== PROBLEM TO WORK ON ==
Look for the line that has "simp only [assocInnerA, hk, hrm]" in the material below; please repeat it and every line after it, exactly, up to and including the line that has "theorem getD_succStep (d", and nothing else.

== DATA EXTRACTS ==
-- pv_equiv track=rewrite | github.com/dlapochkin/case.7 | main.py | associations
-- ===== SOURCE A (Python) =====
-- def associations(raw, uniq):
--     """
--     Creates list of words associations
--     :param raw: all words from the text
--     :param uniq: list of uniq words
--     :return: list of words associations
--     """
--     words = []
--     for word in uniq:
--         raw_copy = raw.copy()
--         that = []
--         for i in range(raw.count(word)):
--             ind = raw_copy.index(word)
--             raw_copy.remove(word)
--             if ind != len(raw_copy) and raw_copy[ind] not in that:
--                 that.append(raw_copy[ind])
--         words.append(that)
--     return words
-- ===== SOURCE B (Python) =====
-- def associations(raw, uniq):
--     """One pass: dict word -> ordered deduped list of successors, then emit in uniq order."""
--     succ = {}
--     for a, b in zip(raw, raw[1:]):
--         lst = succ.setdefault(a, [])
--         if b not in lst:
--             lst.append(b)
--     return [succ.get(w, []) for w in uniq]
-- ===== Notes on version B (the rewrite author's own statement) =====
-- stated objective: faster
-- what changed: Replaces A's per-uniq-word quadratic rescans (count, repeated index/remove on a fresh copy of raw) with a single pass over adjacent pairs of raw building a dict word -> ordered deduplicated successor list, then emitting lookups in uniq order.
import Mathlib
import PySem

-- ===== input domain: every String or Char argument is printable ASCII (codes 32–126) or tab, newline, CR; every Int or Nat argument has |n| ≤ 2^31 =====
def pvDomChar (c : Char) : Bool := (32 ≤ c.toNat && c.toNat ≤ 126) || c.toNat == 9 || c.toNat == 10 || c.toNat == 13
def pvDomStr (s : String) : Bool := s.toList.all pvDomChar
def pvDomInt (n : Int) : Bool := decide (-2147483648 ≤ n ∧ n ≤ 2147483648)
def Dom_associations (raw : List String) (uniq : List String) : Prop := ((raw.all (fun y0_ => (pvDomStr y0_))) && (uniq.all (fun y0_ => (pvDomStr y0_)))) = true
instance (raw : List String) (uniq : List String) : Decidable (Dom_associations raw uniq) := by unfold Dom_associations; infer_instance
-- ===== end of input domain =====

-- B replaces A's per-uniq-word quadratic rescans (count/index/remove on a fresh copy of raw)
-- by one pass over adjacent pairs building a dict word -> ordered deduped successor list; faster (asymptotic).

-- ===== PORT A =====
-- inner loop of A: 'for i in range(raw.count(word))' with state (raw_copy, that); i unused
def assocInnerA (w : String) : Nat → List String → List String → List String
  | 0, _, that => that
  | n + 1, rc, that =>
    match PySem.List.index? rc w with
    | none => that      -- unreachable when n + 1 ≤ count: .index would raise
    | some ind =>
      match PySem.List.remove? rc w with
      | none => that    -- unreachable likewise
      | some rc' =>
        let that' :=
          if ind ≠ rc'.length then
            match PySem.List.pyGet? rc' (ind : Int) with
            | some x => if that.contains x then that else that ++ [x]
            | none => that
          else that
        assocInnerA w n rc' that'

def associations (raw : List String) (uniq : List String) : List (List String) :=
  uniq.foldl (fun words w => words ++ [assocInnerA w (PySem.List.count raw w) raw []]) []

-- ===== PORT B =====
-- one pass over zip(raw, raw[1:]): lst = succ.setdefault(a, []); if b not in lst: lst.append(b)
def succStep (d : PySem.Dict String (List String)) (p : String × String) : PySem.Dict String (List String) :=
  let d1 := d.setdefault p.1 []
  let lst := d1.getD p.1 []
  if lst.contains p.2 then d1 else d1.insert p.1 (lst ++ [p.2])

def succDict (raw : List String) : PySem.Dict String (List String) :=
  (raw.zip raw.tail).foldl succStep PySem.Dict.empty

def associations_alt (raw : List String) (uniq : List String) : List (List String) :=
  uniq.map (fun w => (succDict raw).getD w [])

-- ===== PRECONDITION & SPEC =====
def Spec_associations (raw : List String) (uniq : List String) (out : List (List String)) : Prop := out = associations_alt raw uniq
instance (raw : List String) (uniq : List String) (out : List (List String)) : Decidable (Spec_associations raw uniq out) := by unfold Spec_associations; infer_instance

-- ===== CLAIM (what is proved, stated in full; the proofs are below) =====
def Claim_equal_associations : Prop := ∀ (raw : List String) (uniq : List String), Dom_associations raw uniq → Spec_associations raw uniq (associations raw uniq)

-- ===== LEMMAS AND PROOFS =====

-- canonical form both sides reduce to: scan adjacent pairs, collecting deduped successors of w
def canonW (w : String) : List String → List String → List String
  | [], acc => acc
  | [_], acc => acc
  | a :: b :: t, acc =>
    canonW w (b :: t) (if a = w ∧ ¬ acc.contains b then acc ++ [b] else acc)

theorem canonW_of_not_mem (w : String) (l acc : List String) (h : w ∉ l) :
    canonW w l acc = acc := by
  induction l generalizing acc with
  | nil => rfl
  | cons a t ih =>
    cases t with
    | nil => rfl
    | cons b t' =>
      simp only [canonW]
      have ha : a ≠ w := by intro e; exact h (by simp [e])
      rw [if_neg (by simp [ha])]
      exact ih acc (fun hm => h (List.mem_cons_of_mem _ hm))

theorem canonW_append (w : String) (pre : List String) (h : w ∉ pre) (l acc : List String) :
    canonW w (pre ++ l) acc = canonW w l acc := by
  induction pre generalizing acc with
  | nil => rfl
  | cons p pre' ih =>
    have hp : p ≠ w := by intro e; exact h (by simp [e])
    have h' : w ∉ pre' := fun hm => h (List.mem_cons_of_mem _ hm)
    cases hpl : pre' ++ l with
    | nil =>
      rcases List.append_eq_nil_iff.1 hpl with ⟨e1, e2⟩
      subst e1; subst e2; rfl
    | cons q t =>
      simp only [List.cons_append, hpl, canonW]
      rw [if_neg (by simp [hp]), ← hpl]
      exact ih h' acc

-- A's inner loop computes canonW
theorem assocInnerA_eq_canonW (w : String) (n : Nat) (rc that : List String)
    (hc : PySem.List.count rc w = n) :
    assocInnerA w n rc that = canonW w rc that := by
  induction n generalizing rc that with
  | zero =>
    have : w ∉ rc := by
      rw [PySem.List.count_eq] at hc
      exact (List.count_eq_zero.mp hc)
    simp [assocInnerA, canonW_of_not_mem w rc that this]
  | succ n ih =>
    have hmem : w ∈ rc := by
      rw [PySem.List.count_eq] at hc
      exact List.count_pos_iff.mp (by omega)
    obtain ⟨k, hk⟩ := (PySem.List.index?_isSome_iff rc w).2 hmem |> Option.isSome_iff_exists.mp
    obtain ⟨pre, suf, hrc, hlen, hpre⟩ := (PySem.List.index?_eq_some_iff rc w k).1 hk
    have hrm : PySem.List.remove? rc w = some (pre ++ suf) := by
      rw [PySem.List.remove?_eq_some_erase rc w hmem, hrc,
        List.erase_append_right _ (by simpa using hpre), List.erase_cons_head]
    have hcount : PySem.List.count (pre ++ suf) w = n := by
      rw [PySem.List.count_eq] at hc ⊢
      rw [hrc] at hc
      simp [List.count_append] at hc ⊢
      omega
    subst hrc
    simp only [assocInnerA, hk, hrm]
    cases suf with
    | nil =>
      -- occurrence at the end: guard fails (ind = length), and w ∉ pre forces n = 0
      have hpre0 : List.count w pre = 0 := List.count_eq_zero.mpr (by simpa using hpre)
      have hn0 : n = 0 := by
        rw [PySem.List.count_eq] at hcount; simp [hpre0] at hcount; omega
      subst hn0
      rw [if_neg (by subst hlen; simp)]
      simp only [assocInnerA]
      rw [canonW_append w pre (by simpa using hpre)]
      rfl
    | cons b suf' =>
      have hget : PySem.List.pyGet? (pre ++ b :: suf') ((k : Nat) : Int) = some b := by
        subst hlen; exact PySem.List.pyGet?_append_length pre suf' b
      have hne : k ≠ (pre ++ b :: suf').length := by
        subst hlen; simp
      rw [if_pos hne, hget]
      rw [canonW_append w pre (by simpa using hpre)]
      simp only [canonW]
      rw [ih (pre ++ b :: suf') _ hcount]
      rw [canonW_append w pre (by simpa using hpre)]
      congr 1
      by_cases hb : b ∈ that
      · simp [hb]
      · simp [hb]


-- B's dict fold computes canonW at every key
theorem getD_succStep (d : PySem.Dict String (List String)) (a b w : String) :
    (succStep d (a, b)).getD w [] =
      if a = w ∧ ¬ (d.getD w []).contains b then d.getD w [] ++ [b] else d.getD w [] := by
  simp only [succStep]
  by_cases hcont : d.contains a
  · rw [PySem.Dict.setdefault_of_contains d ([] : List String) hcont]
    by_cases haw : a = w
    · subst haw
      by_cases hb : b ∈ d.getD a []
      · simp [hb]
      · simp [hb, PySem.Dict.getD_insert_self]
    · have hwa : ¬ w = a := fun e => haw e.symm
      by_cases hb : b ∈ d.getD a []
      · simp [hb, haw]
      · simp [hb, haw, hwa, PySem.Dict.getD_insert]
  · rw [PySem.Dict.setdefault_of_not_contains d ([] : List String) (by simpa using hcont)]
    have hda : d.getD a [] = [] := PySem.Dict.getD_of_not_contains d ([] : List String) (by simpa using hcont)
    by_cases haw : a = w
    · subst haw
      simp [hda, PySem.Dict.getD_insert_self, PySem.Dict.insert_insert_self]
    · have hwa : ¬ w = a := fun e => haw e.symm
      simp [haw, hwa, PySem.Dict.getD_insert, PySem.Dict.getD_insert_self]

theorem getD_fold_succStep (raw : List String) (d : PySem.Dict String (List String)) (w : String) :
    ((raw.zip raw.tail).foldl succStep d).getD w [] = canonW w raw (d.getD w []) := by
  induction raw generalizing d with
  | nil => rfl
  | cons a t ih =>
    cases t with
    | nil => rfl
    | cons b t' =>
      simp only [List.tail_cons, List.zip_cons_cons, List.foldl_cons]
      simp only [List.tail_cons] at ih
      rw [ih (succStep d (a, b)), getD_succStep]
      rfl

theorem per_word (raw : List String) (w : String) :
    assocInnerA w (PySem.List.count raw w) raw [] = (succDict raw).getD w [] := by
  rw [assocInnerA_eq_canonW w _ raw [] rfl]
  unfold succDict
  rw [getD_fold_succStep raw PySem.Dict.empty w]
  simp [PySem.Dict.getD_empty]

-- ===== VERDICT (by name: the statement is the Claim_ definition above) =====
theorem associations_spec : Claim_equal_associations := by
  intro raw uniq _
  unfold Spec_associations associations associations_alt
  rw [PySem.List.foldl_append_singleton_eq_map]
  simp only [List.nil_append]
  exact List.map_congr_left (fun w _ => per_word raw w)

== SOLUTION TO THIS EXERCISE ==
    simp only [assocInnerA, hk, hrm]
    cases suf with
    | nil =>
      -- occurrence at the end: guard fails (ind = length), and w ∉ pre forces n = 0
      have hpre0 : List.count w pre = 0 := List.count_eq_zero.mpr (by simpa using hpre)
      have hn0 : n = 0 := by
        rw [PySem.List.count_eq] at hcount; simp [hpre0] at hcount; omega
      subst hn0
      rw [if_neg (by subst hlen; simp)]
      simp only [assocInnerA]
      rw [canonW_append w pre (by simpa using hpre)]
      rfl
    | cons b suf' =>
      have hget : PySem.List.pyGet? (pre ++ b :: suf') ((k : Nat) : Int) = some b := by
        subst hlen; exact PySem.List.pyGet?_append_length pre suf' b
      have hne : k ≠ (pre ++ b :: suf').length := by
        subst hlen; simp
      rw [if_pos hne, hget]
      rw [canonW_append w pre (by simpa using hpre)]
      simp only [canonW]
      rw [ih (pre ++ b :: suf') _ hcount]
      rw [canonW_append w pre (by simpa using hpre)]
      congr 1
      by_cases hb : b ∈ that
      · simp [hb]
      · simp [hb]


-- B's dict fold computes canonW at every key
theorem getD_succStep (d : PySem.Dict String (List String)) (a b w : String) :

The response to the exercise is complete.